MummasBrainsBust Tue 16-Oct-12 14:24:40

Thank you all lovelies x
My friend & I sorted out my Dining Room the other day so I now have 4 'People' piles & a Linen/Whatever pile on the table. I spent all weekend washing & folding (DH was working & both DC at home). I have decided the people piles are staying put until the backlog is done and I am going to put it away in manageable chunks while sorting, selling & chucking. that way the dog can't lie on it & DH & kids can'd fling it where they fancy & the piles get smaller :-).
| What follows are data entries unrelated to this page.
-- pv_equiv track=rewrite | github.com/the-hive-lab/autocross | autocross/calculate/costs.py | get_cost_domain_indices
-- ===== SOURCE A (Python) =====
-- def get_cost_domain_indices(costs):
--     lower_i = 0
--     upper_i = len(costs) - 1
--
--     for index, cost in enumerate(costs):
--         # if not cost:
--         if cost is not None:
--             lower_i = index
--             break
--
--     for index, cost in reversed(list(enumerate(costs))):
--         # if not cost:
--         if cost is not None:
--             upper_i = index
--             break
--
--     return lower_i, upper_i
-- ===== SOURCE B (Python) =====
-- def get_cost_domain_indices(costs):
--     lower_i = 0
--     upper_i = len(costs) - 1
--     found_first = False
--     for index, cost in enumerate(costs):
--         if cost is not None:
--             if not found_first:
--                 lower_i = index
--                 found_first = True
--             upper_i = index
--     return lower_i, upper_i
-- ===== Notes on version B (the rewrite author's own statement) =====
-- stated objective: alternative
-- what changed: Replaces A's two directional early-break scans (forward for the first non-None, backward over reversed(list(enumerate(...))) for the last) with one forward pass that maintains both endpoints with a found-first flag.
import Mathlib
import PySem

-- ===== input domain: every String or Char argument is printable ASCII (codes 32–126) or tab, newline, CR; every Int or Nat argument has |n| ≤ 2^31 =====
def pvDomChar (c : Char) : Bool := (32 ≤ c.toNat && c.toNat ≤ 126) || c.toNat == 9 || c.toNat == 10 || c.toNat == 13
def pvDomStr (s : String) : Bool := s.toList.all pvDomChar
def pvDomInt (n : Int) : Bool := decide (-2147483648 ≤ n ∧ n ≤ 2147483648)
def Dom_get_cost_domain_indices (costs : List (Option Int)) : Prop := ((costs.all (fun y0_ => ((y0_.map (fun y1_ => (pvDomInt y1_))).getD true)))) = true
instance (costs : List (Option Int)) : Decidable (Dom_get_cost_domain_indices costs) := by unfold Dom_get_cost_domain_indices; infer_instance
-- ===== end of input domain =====

-- B replaces A's two directional early-break scans with one forward pass keeping both endpoints (alternative decomposition, same cost).


-- ===== PORT A =====
-- helper: A's 'for index, cost in <pairs>: if cost is not None: <result> = index; break' falling back to d
def pvFindA : List (Int × Option Int) → Int → Int
  | [], d => d
  | (i, c) :: rest, d => if c.isSome then i else pvFindA rest d

def get_cost_domain_indices (costs : List (Option Int)) : Int × Int :=
  let lower_i : Int := 0
  let upper_i : Int := (costs.length : Int) - 1
  let lower_i := pvFindA (PySem.List.enumerate costs) lower_i
  let upper_i := pvFindA (PySem.List.enumerate costs).reverse upper_i
  (lower_i, upper_i)

-- ===== PORT B =====
-- state = (lower_i, upper_i, found_first)
def pvStepB (st : Int × Int × Bool) (p : Int × Option Int) : Int × Int × Bool :=
  match p.2 with
  | some _ => (if st.2.2 then st.1 else p.1, p.1, true)
  | none => st

def get_cost_domain_indices_alt (costs : List (Option Int)) : Int × Int :=
  let st := (PySem.List.enumerate costs).foldl pvStepB (0, (costs.length : Int) - 1, false)
  (st.1, st.2.1)

-- ===== PRECONDITION & SPEC =====
def Spec_get_cost_domain_indices (costs : List (Option Int)) (out : Int × Int) : Prop := out = get_cost_domain_indices_alt costs
instance (costs : List (Option Int)) (out : Int × Int) : Decidable (Spec_get_cost_domain_indices costs out) := by unfold Spec_get_cost_domain_indices; infer_instance

-- ===== CLAIM (what is proved, stated in full; the proofs are below) =====
def Claim_equal_get_cost_domain_indices : Prop := ∀ (costs : List (Option Int)), Dom_get_cost_domain_indices costs → Spec_get_cost_domain_indices costs (get_cost_domain_indices costs)

-- ===== LEMMAS AND PROOFS =====
-- index (from 0) of the first non-None element, if any
def pvFirstSome : List (Option Int) → Option Nat
  | [] => none
  | some _ :: _ => some 0
  | none :: rest => (pvFirstSome rest).map (· + 1)

-- index (from 0) of the last non-None element, if any
def pvLastSome : List (Option Int) → Option Nat
  | [] => none
  | c :: rest =>
    match pvLastSome rest with
    | some i => some (i + 1)
    | none => if c.isSome then some 0 else none

theorem pvFirstSome_none_iff (xs : List (Option Int)) :
    pvFirstSome xs = none ↔ pvLastSome xs = none := by
  induction xs with
  | nil => simp [pvFirstSome, pvLastSome]
  | cons c rest ih =>
    cases c with
    | none =>
      cases hf : pvFirstSome rest with
      | none => simp [pvFirstSome, pvLastSome, hf, ih.mp hf]
      | some j =>
        have hl : pvLastSome rest ≠ none := fun h => by simp [ih.mpr h] at hf
        cases hl2 : pvLastSome rest with
        | none => exact absurd hl2 hl
        | some i => simp [pvFirstSome, pvLastSome, hf, hl2]
    | some v => simp [pvFirstSome, pvLastSome]; cases pvLastSome rest <;> simp

theorem pvFindA_enum (xs : List (Option Int)) (s d : Int) :
    pvFindA (PySem.List.enumerate xs s) d =
      (match pvFirstSome xs with
       | some i => s + (i : Int)
       | none => d) := by
  induction xs generalizing s with
  | nil => simp [PySem.List.enumerate_nil, pvFindA, pvFirstSome]
  | cons c rest ih =>
    rw [PySem.List.enumerate_cons]
    cases c with
    | none =>
      simp only [pvFindA, Option.isSome_none, Bool.false_eq_true, if_false, ih, pvFirstSome]
      cases pvFirstSome rest with
      | none => simp
      | some i => simp; ring
    | some v => simp [pvFindA, pvFirstSome]

theorem pvFindA_append (l1 l2 : List (Int × Option Int)) (d : Int) :
    pvFindA (l1 ++ l2) d = pvFindA l1 (pvFindA l2 d) := by
  induction l1 with
  | nil => simp [pvFindA]
  | cons p rest ih =>
    obtain ⟨i, c⟩ := p
    simp only [List.cons_append, pvFindA, ih]

theorem pvFindA_enum_rev (xs : List (Option Int)) (s d : Int) :
    pvFindA (PySem.List.enumerate xs s).reverse d =
      (match pvLastSome xs with
       | some i => s + (i : Int)
       | none => d) := by
  induction xs generalizing s d with
  | nil => simp [PySem.List.enumerate_nil, pvFindA, pvLastSome]
  | cons c rest ih =>
    rw [PySem.List.enumerate_cons]
    simp only [List.reverse_cons, pvFindA_append, ih]
    cases hl : pvLastSome rest with
    | some i => simp [pvLastSome, hl]; ring
    | none =>
      cases c with
      | none => simp [pvLastSome, hl, pvFindA]
      | some v => simp [pvLastSome, hl, pvFindA]

theorem pvFoldB_enum (xs : List (Option Int)) (s : Int) (st : Int × Int × Bool) :
    (PySem.List.enumerate xs s).foldl pvStepB st =
      (match pvFirstSome xs, pvLastSome xs with
       | some f, some l => ((if st.2.2 then st.1 else s + (f : Int)), s + (l : Int), true)
       | _, _ => st) := by
  induction xs generalizing s st with
  | nil => simp [PySem.List.enumerate_nil, pvFirstSome, pvLastSome]
  | cons c rest ih =>
    rw [PySem.List.enumerate_cons]
    cases c with
    | none =>
      simp only [List.foldl_cons, pvStepB, ih]
      cases hf : pvFirstSome rest with
      | none =>
        simp [pvFirstSome, pvLastSome, hf, (pvFirstSome_none_iff rest).mp hf]
      | some f =>
        cases hl : pvLastSome rest with
        | none => exact absurd ((pvFirstSome_none_iff rest).mpr hl) (by simp [hf])
        | some l =>
          simp only [pvFirstSome, pvLastSome, hf, hl, Option.map_some]
          refine Prod.ext ?_ (Prod.ext ?_ rfl)
          · show (if st.2.2 then st.1 else s + 1 + (f : Int)) = if st.2.2 then st.1 else s + ((f : Int) + 1)
            split
            · rfl
            · ring
          · show s + 1 + (l : Int) = s + ((l : Int) + 1)
            ring
    | some v =>
      simp only [List.foldl_cons, pvStepB, ih, pvFirstSome, pvLastSome]
      cases hf : pvFirstSome rest with
      | none =>
        simp [(pvFirstSome_none_iff rest).mp hf]
      | some f =>
        cases hl : pvLastSome rest with
        | none => exact absurd ((pvFirstSome_none_iff rest).mpr hl) (by simp [hf])
        | some l =>
          have h1 : s + 1 + (l : Int) = s + ((l : Int) + 1) := by ring
          simp [h1]

-- ===== VERDICT (by name: the statement is the Claim_ definition above) =====
theorem get_cost_domain_indices_spec : Claim_equal_get_cost_domain_indices := by
  intro costs _
  unfold Spec_get_cost_domain_indices get_cost_domain_indices get_cost_domain_indices_alt
  simp only [pvFindA_enum, pvFindA_enum_rev, pvFoldB_enum]
  cases hf : pvFirstSome costs with
  | none => simp [(pvFirstSome_none_iff costs).mp hf]
  | some f =>
    cases hl : pvLastSome costs with
    | none => exact absurd ((pvFirstSome_none_iff costs).mpr hl) (by simp [hf])
    | some l => simp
The dirty clothes are put where they are flung (everywhere bar the washbasket)

As the MS has changed considerably over the last 12 months I am going to apply again for dla to be re assessed not holding out much hope, but at least they will be able to see year on year how it has progressed and changed hahaha!!

My Husband seems to think that if I look ok I am. Unless he is feeling especially considerate, or creeping.

I am definitely going to mum up and make sure I lay down the law now about this kind of thing.. at the end of the day they are going to have to take over the running of the house at some point in the future (a long long time away hopefully) so may as well start the habits to make their life easier for them in the future or we will all be living in a dirty hell hole! shock

Thank you all again, you are so lovely

MrsMuddyPuddles Tue 16-Oct-12 16:15:40

"My Husband seems to think that if I look ok I am. Unless he is feeling especially considerate, or creeping. "

shock I'd also hit him over the head with a book info on hidden disabilities, or possibly play up the fact that you aren't a SAHM, you are too ill to work and therefore, not well enough to do all the housework!